5. The high-wear-resistance diesel engine matrix cylinder sleeve according to claim 1, wherein the thickness of the high-nickel cast iron layer is 0.15-0.2 mm.

6. The high-wear-resistance diesel engine matrix cylinder sleeve according to claim 1, wherein the thickness of the high-chromium cast iron layer is 0.25-0.3 mm.

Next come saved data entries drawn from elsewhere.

-- pv_equiv track=rewrite | github.com/22f3002712/TDS-P2B-Q4-Discourse | discourse_universal.py | find_topic
-- ===== SOURCE A (Python) =====
-- def find_topic(topics, title, date_prefix):
--     title_l = title.lower()
--     # exact title + date
--     for t in topics:
--         if title_l in t.get("title", "").lower() and t.get("created_at", "").startswith(date_prefix):
--             return t
--     # title only
--     for t in topics:
--         if title_l in t.get("title", "").lower():
--             return t
--     return None
-- ===== SOURCE B (Python) =====
-- def find_topic(topics, title, date_prefix):
--     title_l = title.lower()
--     fallback = None
--     for t in topics:
--         if title_l in t.get("title", "").lower():
--             if t.get("created_at", "").startswith(date_prefix):
--                 return t
--             if fallback is None:
--                 fallback = t
--     return fallback
-- ===== Notes on version B (the rewrite author's own statement) =====
-- stated objective: simpler
-- what changed: Merges A's two passes over topics into one pass that returns immediately on a title+date match and remembers the first title-only match as a fallback returned after the loop.
import Mathlib
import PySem

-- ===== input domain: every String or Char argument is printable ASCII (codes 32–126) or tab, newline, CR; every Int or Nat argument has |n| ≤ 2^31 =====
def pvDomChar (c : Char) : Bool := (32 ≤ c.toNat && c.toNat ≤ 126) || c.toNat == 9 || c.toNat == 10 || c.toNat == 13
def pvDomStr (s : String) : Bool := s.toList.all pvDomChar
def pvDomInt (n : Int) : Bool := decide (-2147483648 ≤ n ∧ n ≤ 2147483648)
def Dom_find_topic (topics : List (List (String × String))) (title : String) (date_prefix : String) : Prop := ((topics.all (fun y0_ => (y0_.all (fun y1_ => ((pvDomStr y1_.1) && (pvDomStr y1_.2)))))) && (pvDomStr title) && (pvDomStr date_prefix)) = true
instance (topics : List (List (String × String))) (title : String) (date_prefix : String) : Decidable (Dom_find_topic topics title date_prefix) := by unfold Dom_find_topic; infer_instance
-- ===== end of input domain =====

-- B merges A's two passes over topics into one pass carrying the first title-only match as a fallback; objective: simpler.


-- ===== PORT A =====
-- first loop of A: title substring AND created_at starts with date_prefix
def findFull (title_l date_prefix : String) : List (List (String × String)) → Option (List (String × String))
  | [] => none
  | t :: ts =>
    if PySem.Str.isIn title_l (PySem.Str.lower (PySem.Dict.getD (PySem.Dict.mk t) "title" ""))
        && PySem.Str.startswith (PySem.Dict.getD (PySem.Dict.mk t) "created_at" "") date_prefix
    then some t
    else findFull title_l date_prefix ts

-- second loop of A: title substring only
def findTitle (title_l : String) : List (List (String × String)) → Option (List (String × String))
  | [] => none
  | t :: ts =>
    if PySem.Str.isIn title_l (PySem.Str.lower (PySem.Dict.getD (PySem.Dict.mk t) "title" ""))
    then some t
    else findTitle title_l ts

def find_topic (topics : List (List (String × String))) (title : String) (date_prefix : String) : Option (List (String × String)) :=
  let title_l := PySem.Str.lower title
  match findFull title_l date_prefix topics with
  | some t => some t
  | none => findTitle title_l topics

-- ===== PORT B =====
-- single pass carrying the fallback (first title-only match)
def altLoop (title_l date_prefix : String) : List (List (String × String)) → Option (List (String × String)) → Option (List (String × String))
  | [], fb => fb
  | t :: ts, fb =>
    if PySem.Str.isIn title_l (PySem.Str.lower (PySem.Dict.getD (PySem.Dict.mk t) "title" "")) then
      if PySem.Str.startswith (PySem.Dict.getD (PySem.Dict.mk t) "created_at" "") date_prefix then some t
      else altLoop title_l date_prefix ts (if fb.isNone then some t else fb)
    else altLoop title_l date_prefix ts fb

def find_topic_alt (topics : List (List (String × String))) (title : String) (date_prefix : String) : Option (List (String × String)) :=
  altLoop (PySem.Str.lower title) date_prefix topics none

-- ===== PRECONDITION & SPEC =====
def Spec_find_topic (topics : List (List (String × String))) (title : String) (date_prefix : String) (out : Option (List (String × String))) : Prop := out = find_topic_alt topics title date_prefix
instance (topics : List (List (String × String))) (title : String) (date_prefix : String) (out : Option (List (String × String))) : Decidable (Spec_find_topic topics title date_prefix out) := by unfold Spec_find_topic; infer_instance

-- ===== CLAIM (what is proved, stated in full; the proofs are below) =====
def Claim_equal_find_topic : Prop := ∀ (topics : List (List (String × String))) (title : String) (date_prefix : String), Dom_find_topic topics title date_prefix → Spec_find_topic topics title date_prefix (find_topic topics title date_prefix)

-- ===== LEMMAS AND PROOFS =====
-- invariant of B's single pass: a later full match wins; otherwise the fallback, then the first title-only match
theorem altLoop_eq (title_l date_prefix : String) (ts : List (List (String × String))) :
    ∀ fb, altLoop title_l date_prefix ts fb =
      match findFull title_l date_prefix ts with
      | some t => some t
      | none => match fb with
        | some x => some x
        | none => findTitle title_l ts := by
  induction ts with
  | nil => intro fb; cases fb <;> rfl
  | cons t ts ih =>
    intro fb
    by_cases h1 : PySem.Chars.isIn title_l.toList (PySem.Chars.lower ((PySem.Dict.mk t).getD "title" "").toList) = true
    · by_cases h2 : PySem.Chars.startswith ((PySem.Dict.mk t).getD "created_at" "").toList date_prefix.toList = true
      · simp [altLoop, findFull, h1, h2]
      · simp only [altLoop, findFull, findTitle, PySem.Str.isIn_eq, PySem.Str.startswith_eq,
          PySem.Str.lower, h2, ih]
        cases hf : findFull title_l date_prefix ts <;> cases fb <;> simp [h1]
      
    · simp only [altLoop, findFull, findTitle, PySem.Str.isIn_eq, PySem.Str.startswith_eq,
        PySem.Str.lower, ih]
      cases hf : findFull title_l date_prefix ts <;> cases fb <;> simp [h1]

-- ===== VERDICT (by name: the statement is the Claim_ definition above) =====
theorem find_topic_spec : Claim_equal_find_topic := by
  intro topics title date_prefix _
  unfold Spec_find_topic find_topic find_topic_alt
  rw [altLoop_eq]
lemma rval_zero (cs : List Char) (ht : cs.count 'a' = 0) :
    Rval cs 0 (cs.length : Int)
      = (if 2 ≤ (cs.length : Int) then PySem.Int.floordiv (((cs.length : Int) - 1) * ((cs.length : Int) - 2)) 2 else 0) := by
  have hall : ∀ i, pc cs i = 0 := by
    intro i
    have := List.Sublist.count_le 'a' (List.take_sublist i cs)
    unfold pc
    omega
  have key : ∀ i ∈ List.range cs.length,
      Rterm cs 0 (cs.length : Int) i
        = (if 1 ≤ i ∧ (i : Int) < (cs.length : Int) - 1 then (i : Int) else 0) := by
    intro i hi
    have hilen := List.mem_range.mp hi
    unfold Rterm
    have htk : (prefs cs).take i = (List.range i).map (fun _ => (0 : Int)) := by
      rw [prefs_take cs i (Nat.le_of_lt hilen)]
      exact List.map_congr_left fun j _ => by rw [hall (j + 1)]; simp
    rw [htk, hall (i + 1)]
    by_cases hig : 1 ≤ i ∧ (i : Int) < (cs.length : Int) - 1
    · rw [if_pos, if_pos hig]
      · rw [List.count_eq_countP, List.countP_map]
        simp [Function.comp_def, List.countP_true]
      · refine ⟨by simp, ?_, hig.2, by exact_mod_cast hig.1⟩
        rw [List.contains_iff_mem]
        exact List.mem_map.mpr ⟨0, List.mem_range.mpr (by omega), rfl⟩
    · rw [if_neg, if_neg hig]
      intro hc
      apply hig
      refine ⟨?_, hc.2.2.1⟩
      have := hc.2.2.2
      omega
  unfold Rval
  rw [congrArg List.sum (List.map_congr_left key)]
  have hfin : ((List.range cs.length).map
        (fun (j : Nat) => if 1 ≤ j ∧ (j : Int) < (cs.length : Int) - 1 then (j : Int) else 0)).sum
      = ∑ j ∈ Finset.range cs.length,
          (fun (j : Nat) => if 1 ≤ j ∧ (j : Int) < (cs.length : Int) - 1 then (j : Int) else 0) j := rfl
  rw [hfin]
  by_cases h2 : 2 ≤ cs.length
  · rw [if_pos (by exact_mod_cast h2)]
    rw [← Finset.sum_filter]
    have hfilter : (Finset.range cs.length).filter
          (fun (j : Nat) => 1 ≤ j ∧ (j : Int) < (cs.length : Int) - 1)
        = Finset.Ico 1 (cs.length - 1) := by
      ext j
      simp only [Finset.mem_filter, Finset.mem_range, Finset.mem_Ico]
      constructor
      · rintro ⟨hj, hj1, hj2⟩
        omega
      · rintro ⟨hj1, hj2⟩
        refine ⟨by omega, hj1, by omega⟩
    rw [hfilter]
    rw [← Nat.cast_sum]
    have hgauss : ∑ j ∈ Finset.Ico 1 (cs.length - 1), j = (cs.length - 1) * (cs.length - 2) / 2 := by
      have hsplit : ∑ j ∈ Finset.Ico 0 (cs.length - 1), j
          = (∑ j ∈ Finset.Ico 0 1, j) + ∑ j ∈ Finset.Ico 1 (cs.length - 1), j := by
        rw [Finset.sum_Ico_consecutive]
        · omega
        · omega
      have hrange : ∑ j ∈ Finset.Ico 0 (cs.length - 1), j = ∑ j ∈ Finset.range (cs.length - 1), j := by
        rw [Finset.range_eq_Ico]
      rw [hrange, Finset.sum_range_id] at hsplit
      have h01 : ∑ j ∈ Finset.Ico 0 1, j = 0 := by decide
      rw [h01] at hsplit
      have hfix : cs.length - 1 - 1 = cs.length - 2 := by omega
      rw [hfix] at hsplit
      omega
    rw [hgauss]
    rw [PySem.Int.floordiv_eq_ediv_of_pos (by norm_num)]
    have hc1 : ((cs.length : Int) - 1) = (((cs.length - 1 : Nat) : Nat) : Int) := by omega
    have hc2 : ((cs.length : Int) - 2) = (((cs.length - 2 : Nat) : Nat) : Int) := by omega
    rw [hc1, hc2, ← Nat.cast_mul]
    omega
  · rw [if_neg (by omega)]
    apply Finset.sum_eq_zero
    intro i hi
    rw [if_neg]
    rintro ⟨h1, hlt⟩
    have := Finset.mem_range.mp hi
    omega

7. The production process of the high-wear-resistance diesel engine matrix cylinder sleeve as claimed in any one of claims 1 to 6, characterized by comprising the following steps:

the method comprises the following steps: preparing materials: will comprise C: 4.63-5.27%, Cr: 0.75 to 1.58%, Mn: 1.21-1.63%, Si: 0.1-0.4%, Ti: 0.07-0.095%, B: 0.003-0.01%, Be: 0.001-0.002%, Cu: 0.18 to 0.43%, Nb: 0.09-0.17%, Mo: 0.02-0.035%, V: 0.13-0.22%, Re: 0.01-0.04%, P < 0.01%, S < 0.01%, and the balance Fe are melted in a furnace until completely melted;

step two: injecting the smelted raw materials into equipment, and molding and casting the cylinder sleeve body by adopting resin sand;

step three: air-cooling the cylinder sleeve body to 90-110 ℃, heating to 450-550 ℃, preserving heat for 2 hours, and then cooling to room temperature;

step four: polishing the surface of the cylinder sleeve body by using abrasive paper until the surface is smooth and has no scratch, removing oil stains on the surface of the cylinder sleeve body, and performing activation treatment;

step five: compounding a high-nickel cast iron layer with the thickness of 0.15-0.2 mm on the surface of the cylinder sleeve body by adopting a permeation compounding principle;

step six: heating the workpiece in the fifth step to 850-900 ℃, and air-cooling to room temperature;

step seven: compounding a high-chromium cast iron layer with the thickness of 0.25-0.3 mm on the surface of the high-nickel cast iron layer by adopting a permeation compounding principle;

step eight: and naturally cooling the workpiece to 75-90 ℃, continuously heating to 150-200 ℃, and preserving heat for 5 hours.